アスリートにとって、長く第一線で活躍し続けることは容易ではない。競馬界の騎手も例外ではなく、肉体的な衰えや若手の台頭、環境の変化といった壁が常に立ちはだかる。
本稿では、JRA所属の経験を持ち、さらに各所属地域においてリーディングジョッキーの座に輝いた実績がある、55歳以上の現役騎手5名を紹介する。[1/5ページ]

①武豊

■56歳(※2026年1月29日現在)

生年月日:1969年3月15日
デビュー:1987年
出身地:京都府
所属:栗東
表彰歴:
・JRA全国リーディングジョッキー 18回
・関西テレビ放送賞(関西リーディング)19回

 1987年のデビュー以来、数々の記録を更新・樹立し、競馬ファンはもちろん、競馬を知らない人でもその名を耳にしたことがあるほどの知名度を誇る武豊騎手。

 2025年の8月にJRA通算4600勝を達成し、50代後半に差し掛かった今なお歴代最多の勝利数を更新し続けているレジェンドジョッキーだ。

 これまでに制したJRAのG1の数は、2026年1月28日現在で84勝。地方や海外を含めると、その数は127勝にものぼる。さらにJRAでの全国、関西リーディングの獲得数も歴代最多を記録しており、日本のジョッキーの中では圧倒的な勝利数である。

 その中でも特筆すべきなのは、やはり日本ダービーの勝利数だろう。競馬に携わる誰もが夢見るこの舞台は、1度勝つだけでも至難の業とされる。だが、豊騎手は2025年時点で6勝と、圧倒的な勝利数を誇っている。

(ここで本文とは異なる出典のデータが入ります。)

-- ===== CLAIM (what is proved, stated in full; the proofs are below) =====
def Claim_unchanged_recursiveFunction : Prop := ∀ (index : Int) (nodeList : List Int) (sum : Int), Dom_recursiveFunction index nodeList sum → Pre_recursiveFunction index nodeList sum → Spec_recursiveFunction index nodeList sum (recursiveFunction index nodeList sum)
def Claim_changed_recursiveFunction : Prop := Dom_recursiveFunction (pvDiffWitness_recursiveFunction.1) (pvDiffWitness_recursiveFunction.2.1) (pvDiffWitness_recursiveFunction.2.2) ∧ Pre_recursiveFunction (pvDiffWitness_recursiveFunction.1) (pvDiffWitness_recursiveFunction.2.1) (pvDiffWitness_recursiveFunction.2.2) ∧ D_recursiveFunction (pvDiffWitness_recursiveFunction.1) (pvDiffWitness_recursiveFunction.2.1) (pvDiffWitness_recursiveFunction.2.2) ∧ recursiveFunction (pvDiffWitness_recursiveFunction.1) (pvDiffWitness_recursiveFunction.2.1) (pvDiffWitness_recursiveFunction.2.2) = pvDiffWitnessOut_recursiveFunction.1 ∧ recursiveFunction_alt (pvDiffWitness_recursiveFunction.1) (pvDiffWitness_recursiveFunction.2.1) (pvDiffWitness_recursiveFunction.2.2) = pvDiffWitnessOut_recursiveFunction.2 ∧ pvDiffWitnessOut_recursiveFunction.1 ≠ pvDiffWitnessOut_recursiveFunction.2
def Claim_exact_recursiveFunction : Prop := ∀ (index : Int) (nodeList : List Int) (sum : Int), Dom_recursiveFunction index nodeList sum → Pre_recursiveFunction index nodeList sum → D_recursiveFunction index nodeList sum → recursiveFunction index nodeList sum ≠ recursiveFunction_alt index nodeList sum

-- ===== LEMMAS AND PROOFS =====

-- The statement proved for every fuel level: a shape certificate at q pins down
-- both A's recursion value and the exact behaviour of B's stack loop on the
-- entry for the node at q.
def PvMain (f : Nat) : Prop :=
  ∀ (l : List Int) (q sz : Int) (st : Nat),
    pvShape f l q = some (sz, st) →
    ∃ c m t, PySem.List.pyGet? l q = some c ∧ PySem.List.pyGet? l (q + 1) = some m ∧
      (∀ s, recAux f q l s = some (sz, if c = 0 then t else s + t)) ∧
      (∀ (stack : List (Int × Int)) (tot : Int) (extra : Nat),
        bloop (st + extra) ((c, m) :: stack) (q + 2) l tot
          = bloop extra stack (q + sz + 2) l (tot + t))

-- The companion statement for a run of the children loop.
def PvChildSim (f : Nat) : Prop :=
  ∀ (k : Nat) (l : List Int) (idx idx2 : Int) (st : Nat),
    pvChild f l k idx = some (idx2, st) →
    ∃ u, (∀ s0, childLoop f k idx l s0 = some (idx2, s0 + u)) ∧
      (∀ (m : Int) (stack : List (Int × Int)) (tot : Int) (extra : Nat),
        bloop (st + extra) (((k : Int), m) :: stack) (idx + 2) l tot
          = bloop extra (((0 : Int), m) :: stack) (idx2 + 2) l (tot + u))

theorem pv_joint : ∀ f, PvMain f ∧ PvChildSim f := by
  intro f
  induction f with
  | zero =>
    constructor
    · intro l q sz st h; simp [pvShape] at h
    · intro k l idx idx2 st h
      cases k with
      | zero =>
        simp [pvChild] at h
        obtain ⟨h1, h2⟩ := h
        subst h1; subst h2
        exact ⟨0, by intro s0; simp [childLoop], by intro m stack tot extra; simp⟩
      | succ k => simp [pvChild] at h
  | succ f ih =>
    constructor
    · -- PvMain (f+1)
      intro l q sz st h
      simp only [pvShape] at h
      cases hg1 : PySem.List.pyGet? l q with
      | none => rw [hg1] at h; simp at h
      | some c =>
        rw [hg1] at h
        simp only at h
        cases hg2 : PySem.List.pyGet? l (q + 1) with
        | none => rw [hg2] at h; simp at h
        | some m =>
          rw [hg2] at h
          simp only at h
          cases hcx : pvChild f l (max c 0).toNat q with
          | none => rw [hcx] at h; simp at h
          | some r =>
            obtain ⟨idx2, stC⟩ := r
            rw [hcx] at h
            simp only [Option.some.injEq, Prod.mk.injEq] at h
            obtain ⟨hsz, hst⟩ := h
            by_cases hc : c ≤ 0
            · -- root has no (certified) children: A's leaf branch (c = 0) or an
              -- empty range(c) (c < 0); B's loop takes the rem ≤ 0 branch.
              have hk0 : (max c 0).toNat = 0 := by
                have : max c 0 = 0 := max_eq_right hc
                rw [this]; rfl
              rw [hk0] at hcx
              simp [pvChild] at hcx
              obtain ⟨hq, hst0⟩ := hcx
              refine ⟨c, m, (PySem.List.slice l (some (q + 2)) (some (q + 2 + m))).foldl (· + ·) 0, rfl, rfl, ?_, ?_⟩
              · intro s
                by_cases hc0 : c = 0
                · subst hc0
                  simp only [recAux, hg1, hg2]
                  have hb : q + m + 2 = q + 2 + m := by ring
                  rw [hb]
                  simp only [if_true, Option.some.injEq, Prod.mk.injEq]
                  exact ⟨by omega, trivial⟩
                · simp only [recAux, hg1, if_neg hc0, hk0, childLoop, hg2]
                  simp only [Option.some.injEq, Prod.mk.injEq]
                  exact ⟨by omega, trivial⟩
              · intro stack tot extra
                have hst1 : st = 1 := by omega
                have hb2 : q + sz + 2 = q + 2 + m := by omega
                rw [hst1, hb2]
                have hfuel : 1 + extra = extra + 1 := by omega
                rw [hfuel]
                simp [bloop, hc]
            · -- internal root: children as certified by pvChild
              rw [not_le] at hc
              have hcne : ¬ c = 0 := by omega
              have hcast : (((max c 0).toNat : Nat) : Int) = c := by
                have h1 : max c 0 = c := max_eq_left (by omega)
                rw [Int.toNat_of_nonneg (le_max_right c 0), h1]
              obtain ⟨u, hcl, hbl⟩ := ih.2 (max c 0).toNat l q idx2 stC hcx
              refine ⟨c, m, u + (PySem.List.slice l (some (idx2 + 2)) (some (idx2 + 2 + m))).foldl (· + ·) 0, rfl, rfl, ?_, ?_⟩
              · intro s
                simp only [recAux, hg1, if_neg hcne]
                rw [hcl s]
                simp only [hg2, Option.some.injEq, Prod.mk.injEq]
                exact ⟨by omega, by ring⟩
              · intro stack tot extra
                have hfuel : st + extra = stC + (1 + extra) := by omega
                rw [hfuel]
                rw [← hcast]
                rw [hbl m stack tot (1 + extra)]
                have hfuel2 : 1 + extra = extra + 1 := by omega
                rw [hfuel2]
                simp only [bloop]
                have h0le : ((0 : Int) ≤ 0) := le_refl 0
                rw [if_pos h0le]
                have hb2 : q + sz + 2 = idx2 + 2 + m := by omega
                rw [hb2]
                have hsum : tot + u + (PySem.List.slice l (some (idx2 + 2)) (some (idx2 + 2 + m))).foldl (· + ·) 0
                    = tot + (u + (PySem.List.slice l (some (idx2 + 2)) (some (idx2 + 2 + m))).foldl (· + ·) 0) := by ring
                rw [hsum]
    · -- PvChildSim (f+1)
      intro k l idx idx2 st h
      cases k with
      | zero =>
        simp [pvChild] at h
        obtain ⟨h1, h2⟩ := h
        subst h1; subst h2
        exact ⟨0, by intro s0; simp [childLoop], by intro m stack tot extra; simp⟩
      | succ k =>
        simp only [pvChild] at h
        cases hs : pvShape f l (idx + 2) with
        | none => rw [hs] at h; simp at h
        | some r =>
          obtain ⟨csz, cst⟩ := r
          rw [hs] at h
          simp only at h
          cases hc : pvChild f l k (idx + csz + 2) with
          | none => rw [hc] at h; simp at h
          | some r2 =>
            obtain ⟨idx2', st'⟩ := r2
            rw [hc] at h
            simp only [Option.some.injEq, Prod.mk.injEq] at h
            obtain ⟨h1, h2⟩ := h
            rw [h1] at hc
            obtain ⟨c2, m2, t, hg1, hg2, hrec, hbl⟩ := ih.1 l (idx + 2) csz cst hs
            obtain ⟨u', hcl', hbl'⟩ := ih.2 k l (idx + csz + 2) idx2 st' hc
            refine ⟨t + u', ?_, ?_⟩
            · intro s0
              have hr0 : recAux f (idx + 2) l 0 = some (csz, t) := by
                have := hrec 0
                by_cases hc2 : c2 = 0 <;> simp [hc2] at this ⊢ <;> exact this
              simp only [childLoop, hr0]
              rw [hcl' (s0 + t)]
              simp only [Option.some.injEq, Prod.mk.injEq, true_and]
              ring
            · intro m stack tot extra
              have hfuel : st + extra = (cst + (st' + extra)) + 1 := by omega
              rw [hfuel]
              have hk1 : ¬ ((k + 1 : Nat) : Int) ≤ 0 := by
                push_cast; omega
              simp only [bloop, if_neg hk1, hg1, hg2]
              have hk2 : ((k + 1 : Nat) : Int) - 1 = ((k : Nat) : Int) := by push_cast; ring
              rw [hk2]
              have := hbl (((k : Nat), m) :: stack) tot (st' + extra)
              rw [this]
              have hpos : idx + 2 + csz + 2 = idx + csz + 2 + 2 := by ring
              rw [hpos, hbl' m stack (tot + t) extra]
              have hsum : tot + t + u' = tot + (t + u') := by ring
              rw [hsum]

 そんな武騎手も1998年にスペシャルウィークでダービーを勝つまでは何度も上位人気馬に騎乗しながら敗れている。皐月賞馬や1番人気馬に騎乗してもその称号に手が届かなかったことから「武豊はダービーを勝てない」と言われていた時代もあった。

 だからこそ、スペシャルウィークのダービーでは、これまでの豊騎手からは考えられないくらいの必死さが画面越しにも伝わってくる。

 2着のボールドエンペラーに5馬身もの差をつけて圧勝しながら、最後まで相棒を追い続け、直線では手の感覚がおかしくなり鞭も落とした。そして入線後は何度も馬上でガッツポーズを繰り返し、喜びを爆発させた。その興奮は収まらず、勝利から1週間、熟睡できなかったという。

 翌年もアドマイヤベガでダービーを制し、史上初となる騎手としての同競走連覇を達成すると、まるで勝ち方を掴んだかのように勝利を積み重ねていく。

 そしてスペシャルウィークのダービー制覇から四半世紀以上がすぎた現在、豊騎手は1990年代から2020年代にかけて「すべての10年区分でダービーを制覇する」という前人未到の記録を打ち立てている。